Content starts

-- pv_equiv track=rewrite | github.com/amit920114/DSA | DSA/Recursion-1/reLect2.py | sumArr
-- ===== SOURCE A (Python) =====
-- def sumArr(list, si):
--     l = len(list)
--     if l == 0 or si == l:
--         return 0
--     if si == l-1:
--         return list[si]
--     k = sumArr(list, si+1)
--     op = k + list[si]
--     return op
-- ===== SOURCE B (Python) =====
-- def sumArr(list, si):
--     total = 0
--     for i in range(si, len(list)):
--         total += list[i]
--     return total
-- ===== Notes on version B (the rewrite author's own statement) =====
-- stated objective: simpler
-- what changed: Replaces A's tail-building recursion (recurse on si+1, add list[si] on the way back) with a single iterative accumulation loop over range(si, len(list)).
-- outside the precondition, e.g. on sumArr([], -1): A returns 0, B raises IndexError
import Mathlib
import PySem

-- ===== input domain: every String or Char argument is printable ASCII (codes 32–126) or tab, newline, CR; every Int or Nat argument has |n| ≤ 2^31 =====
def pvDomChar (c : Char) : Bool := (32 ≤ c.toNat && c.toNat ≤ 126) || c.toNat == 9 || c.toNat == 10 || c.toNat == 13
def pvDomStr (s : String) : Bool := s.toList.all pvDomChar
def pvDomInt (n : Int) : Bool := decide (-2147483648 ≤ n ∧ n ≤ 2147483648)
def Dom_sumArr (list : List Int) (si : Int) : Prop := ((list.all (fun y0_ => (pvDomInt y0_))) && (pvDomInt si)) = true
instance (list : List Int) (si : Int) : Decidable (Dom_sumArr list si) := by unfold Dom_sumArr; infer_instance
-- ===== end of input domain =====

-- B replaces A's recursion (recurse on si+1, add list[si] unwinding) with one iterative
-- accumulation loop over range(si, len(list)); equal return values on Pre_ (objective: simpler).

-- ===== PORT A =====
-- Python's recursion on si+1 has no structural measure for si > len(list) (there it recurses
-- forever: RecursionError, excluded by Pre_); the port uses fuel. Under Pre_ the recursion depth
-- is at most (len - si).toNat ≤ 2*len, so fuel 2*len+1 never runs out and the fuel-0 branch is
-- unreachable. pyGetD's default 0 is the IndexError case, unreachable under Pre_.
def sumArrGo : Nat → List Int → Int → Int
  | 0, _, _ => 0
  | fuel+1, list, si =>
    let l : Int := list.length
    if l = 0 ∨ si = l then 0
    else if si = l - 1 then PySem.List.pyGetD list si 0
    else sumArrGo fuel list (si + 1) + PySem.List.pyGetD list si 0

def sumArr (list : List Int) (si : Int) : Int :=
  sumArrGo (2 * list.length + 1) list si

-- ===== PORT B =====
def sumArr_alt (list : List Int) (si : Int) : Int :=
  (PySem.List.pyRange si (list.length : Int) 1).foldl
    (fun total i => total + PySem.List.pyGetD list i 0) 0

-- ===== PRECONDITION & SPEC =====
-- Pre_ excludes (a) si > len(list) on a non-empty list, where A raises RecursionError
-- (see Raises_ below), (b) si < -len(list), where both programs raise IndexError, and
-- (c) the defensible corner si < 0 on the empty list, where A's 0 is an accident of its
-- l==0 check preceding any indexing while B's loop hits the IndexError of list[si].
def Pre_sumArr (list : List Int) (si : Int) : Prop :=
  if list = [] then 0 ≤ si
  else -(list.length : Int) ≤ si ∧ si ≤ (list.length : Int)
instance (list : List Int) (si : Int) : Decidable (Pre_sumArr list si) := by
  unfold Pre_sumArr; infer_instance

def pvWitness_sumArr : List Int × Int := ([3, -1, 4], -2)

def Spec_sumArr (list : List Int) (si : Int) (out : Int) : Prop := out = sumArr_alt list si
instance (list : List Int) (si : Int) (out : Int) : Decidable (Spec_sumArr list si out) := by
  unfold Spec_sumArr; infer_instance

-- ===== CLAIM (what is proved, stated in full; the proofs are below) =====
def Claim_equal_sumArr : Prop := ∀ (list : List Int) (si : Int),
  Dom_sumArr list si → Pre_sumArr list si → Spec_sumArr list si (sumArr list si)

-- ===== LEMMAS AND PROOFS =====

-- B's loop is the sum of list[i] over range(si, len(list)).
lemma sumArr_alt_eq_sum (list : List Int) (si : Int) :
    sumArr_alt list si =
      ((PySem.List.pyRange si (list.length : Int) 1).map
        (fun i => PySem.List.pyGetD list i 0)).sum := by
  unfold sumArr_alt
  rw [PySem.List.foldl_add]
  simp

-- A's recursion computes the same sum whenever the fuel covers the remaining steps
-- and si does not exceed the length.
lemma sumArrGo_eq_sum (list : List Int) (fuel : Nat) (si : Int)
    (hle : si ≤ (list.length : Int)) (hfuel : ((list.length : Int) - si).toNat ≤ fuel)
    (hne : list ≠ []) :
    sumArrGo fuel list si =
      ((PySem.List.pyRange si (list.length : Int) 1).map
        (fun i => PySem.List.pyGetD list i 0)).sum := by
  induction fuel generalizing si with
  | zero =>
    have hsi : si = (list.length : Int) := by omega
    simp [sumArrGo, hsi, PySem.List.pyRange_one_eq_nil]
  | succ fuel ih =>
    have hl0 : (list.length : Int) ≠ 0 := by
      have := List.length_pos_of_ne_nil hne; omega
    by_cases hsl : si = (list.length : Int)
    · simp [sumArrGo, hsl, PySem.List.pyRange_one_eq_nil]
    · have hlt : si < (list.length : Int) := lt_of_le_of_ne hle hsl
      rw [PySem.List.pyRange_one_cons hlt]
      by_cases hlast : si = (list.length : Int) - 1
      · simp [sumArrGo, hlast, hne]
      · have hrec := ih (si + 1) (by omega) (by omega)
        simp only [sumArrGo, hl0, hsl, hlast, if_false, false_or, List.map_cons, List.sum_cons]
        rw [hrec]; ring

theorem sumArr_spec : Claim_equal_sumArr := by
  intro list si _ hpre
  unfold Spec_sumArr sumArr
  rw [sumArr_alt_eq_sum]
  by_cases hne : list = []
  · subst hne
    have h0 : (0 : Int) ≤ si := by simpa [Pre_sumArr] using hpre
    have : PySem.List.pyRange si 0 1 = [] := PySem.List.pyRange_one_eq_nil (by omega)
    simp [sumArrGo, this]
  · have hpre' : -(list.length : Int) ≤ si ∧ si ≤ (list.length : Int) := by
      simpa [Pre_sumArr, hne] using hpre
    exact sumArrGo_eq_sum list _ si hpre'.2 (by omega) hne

Content ends
Content starts

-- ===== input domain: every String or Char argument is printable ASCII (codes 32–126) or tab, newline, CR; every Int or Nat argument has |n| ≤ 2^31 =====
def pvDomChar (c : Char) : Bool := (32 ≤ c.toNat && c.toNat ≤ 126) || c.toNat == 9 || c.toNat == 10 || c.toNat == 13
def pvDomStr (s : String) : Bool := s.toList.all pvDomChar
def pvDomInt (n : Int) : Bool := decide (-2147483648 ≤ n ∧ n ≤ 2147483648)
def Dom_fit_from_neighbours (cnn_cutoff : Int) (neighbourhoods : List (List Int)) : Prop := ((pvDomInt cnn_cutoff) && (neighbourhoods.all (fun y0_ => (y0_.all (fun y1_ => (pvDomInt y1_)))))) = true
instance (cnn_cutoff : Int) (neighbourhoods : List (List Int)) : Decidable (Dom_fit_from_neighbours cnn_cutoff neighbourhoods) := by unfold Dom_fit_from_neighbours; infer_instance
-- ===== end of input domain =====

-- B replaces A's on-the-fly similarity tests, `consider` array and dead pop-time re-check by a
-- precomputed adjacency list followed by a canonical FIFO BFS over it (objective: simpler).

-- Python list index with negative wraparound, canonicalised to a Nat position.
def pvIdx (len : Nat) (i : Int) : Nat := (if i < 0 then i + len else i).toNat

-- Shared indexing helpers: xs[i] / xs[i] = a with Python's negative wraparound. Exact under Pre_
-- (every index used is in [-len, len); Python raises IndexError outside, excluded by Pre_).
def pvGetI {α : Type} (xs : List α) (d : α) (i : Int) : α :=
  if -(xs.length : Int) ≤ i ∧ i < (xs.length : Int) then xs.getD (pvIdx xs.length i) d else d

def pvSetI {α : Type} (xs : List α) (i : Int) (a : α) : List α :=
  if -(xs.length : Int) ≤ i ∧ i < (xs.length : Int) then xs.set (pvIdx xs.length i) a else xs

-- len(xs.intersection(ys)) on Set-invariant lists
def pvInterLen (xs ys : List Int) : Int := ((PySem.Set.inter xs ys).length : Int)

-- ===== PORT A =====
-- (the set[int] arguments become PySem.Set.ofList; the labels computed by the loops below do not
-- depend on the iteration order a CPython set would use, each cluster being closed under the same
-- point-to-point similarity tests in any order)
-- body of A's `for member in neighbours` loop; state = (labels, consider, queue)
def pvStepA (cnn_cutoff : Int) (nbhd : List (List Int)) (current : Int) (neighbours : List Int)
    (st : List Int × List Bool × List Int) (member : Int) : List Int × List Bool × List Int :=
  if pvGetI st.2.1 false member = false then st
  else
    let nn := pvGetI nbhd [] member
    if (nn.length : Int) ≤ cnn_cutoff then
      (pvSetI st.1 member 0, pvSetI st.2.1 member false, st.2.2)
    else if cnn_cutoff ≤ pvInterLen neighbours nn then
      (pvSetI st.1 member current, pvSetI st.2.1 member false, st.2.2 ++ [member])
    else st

Content ends
Content starts

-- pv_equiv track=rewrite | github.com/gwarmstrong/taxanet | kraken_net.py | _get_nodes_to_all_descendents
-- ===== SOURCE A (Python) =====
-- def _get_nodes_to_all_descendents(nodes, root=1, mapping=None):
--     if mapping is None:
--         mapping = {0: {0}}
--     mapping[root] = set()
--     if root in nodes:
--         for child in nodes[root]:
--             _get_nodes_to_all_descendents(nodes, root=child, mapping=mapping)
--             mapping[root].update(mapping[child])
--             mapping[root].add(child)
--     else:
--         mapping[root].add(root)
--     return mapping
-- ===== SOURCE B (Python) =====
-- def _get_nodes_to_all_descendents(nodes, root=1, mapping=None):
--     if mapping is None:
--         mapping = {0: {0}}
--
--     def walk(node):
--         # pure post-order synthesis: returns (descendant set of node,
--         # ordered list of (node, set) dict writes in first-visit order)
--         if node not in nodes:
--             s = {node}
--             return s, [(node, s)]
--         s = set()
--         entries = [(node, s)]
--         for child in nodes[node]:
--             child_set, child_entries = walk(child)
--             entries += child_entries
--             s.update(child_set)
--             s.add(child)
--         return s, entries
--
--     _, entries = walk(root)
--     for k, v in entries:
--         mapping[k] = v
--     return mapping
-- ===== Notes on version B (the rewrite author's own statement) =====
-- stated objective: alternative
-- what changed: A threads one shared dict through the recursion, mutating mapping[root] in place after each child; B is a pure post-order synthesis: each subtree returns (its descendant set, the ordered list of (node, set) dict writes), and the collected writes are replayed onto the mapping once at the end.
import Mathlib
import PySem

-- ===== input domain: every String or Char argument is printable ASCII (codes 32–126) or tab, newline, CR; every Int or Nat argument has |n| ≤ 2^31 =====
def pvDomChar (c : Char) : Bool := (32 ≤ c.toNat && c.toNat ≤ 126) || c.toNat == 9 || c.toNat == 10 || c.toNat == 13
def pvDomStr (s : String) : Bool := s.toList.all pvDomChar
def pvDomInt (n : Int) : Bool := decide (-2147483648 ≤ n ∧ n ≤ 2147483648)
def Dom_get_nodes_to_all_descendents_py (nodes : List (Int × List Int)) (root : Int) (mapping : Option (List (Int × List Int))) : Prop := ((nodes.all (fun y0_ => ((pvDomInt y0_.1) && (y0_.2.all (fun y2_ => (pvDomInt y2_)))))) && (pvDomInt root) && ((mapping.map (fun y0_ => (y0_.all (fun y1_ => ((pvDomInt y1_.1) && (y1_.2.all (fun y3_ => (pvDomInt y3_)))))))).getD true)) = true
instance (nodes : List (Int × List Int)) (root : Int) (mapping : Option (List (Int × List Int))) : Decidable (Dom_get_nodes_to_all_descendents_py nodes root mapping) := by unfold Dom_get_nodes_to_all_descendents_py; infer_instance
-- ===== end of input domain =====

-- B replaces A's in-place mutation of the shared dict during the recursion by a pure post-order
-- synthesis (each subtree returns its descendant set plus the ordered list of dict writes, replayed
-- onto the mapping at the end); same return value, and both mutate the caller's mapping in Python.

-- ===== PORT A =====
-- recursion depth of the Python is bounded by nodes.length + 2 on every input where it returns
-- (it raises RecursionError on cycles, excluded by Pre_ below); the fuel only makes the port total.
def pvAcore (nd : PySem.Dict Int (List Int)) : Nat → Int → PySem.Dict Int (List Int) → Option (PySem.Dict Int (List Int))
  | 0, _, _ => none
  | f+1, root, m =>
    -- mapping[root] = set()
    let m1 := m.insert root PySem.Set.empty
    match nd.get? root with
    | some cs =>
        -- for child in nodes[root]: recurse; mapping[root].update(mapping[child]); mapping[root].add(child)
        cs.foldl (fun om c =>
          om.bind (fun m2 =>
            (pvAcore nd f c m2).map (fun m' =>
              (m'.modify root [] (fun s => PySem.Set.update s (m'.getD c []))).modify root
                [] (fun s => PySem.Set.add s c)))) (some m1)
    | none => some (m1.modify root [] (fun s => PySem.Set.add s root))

Content ends

### ACTION ITEM
Looking at the records above, work out how many lines include the word "depth", then give that number by itself.

### EXERCISE SOLUTION
2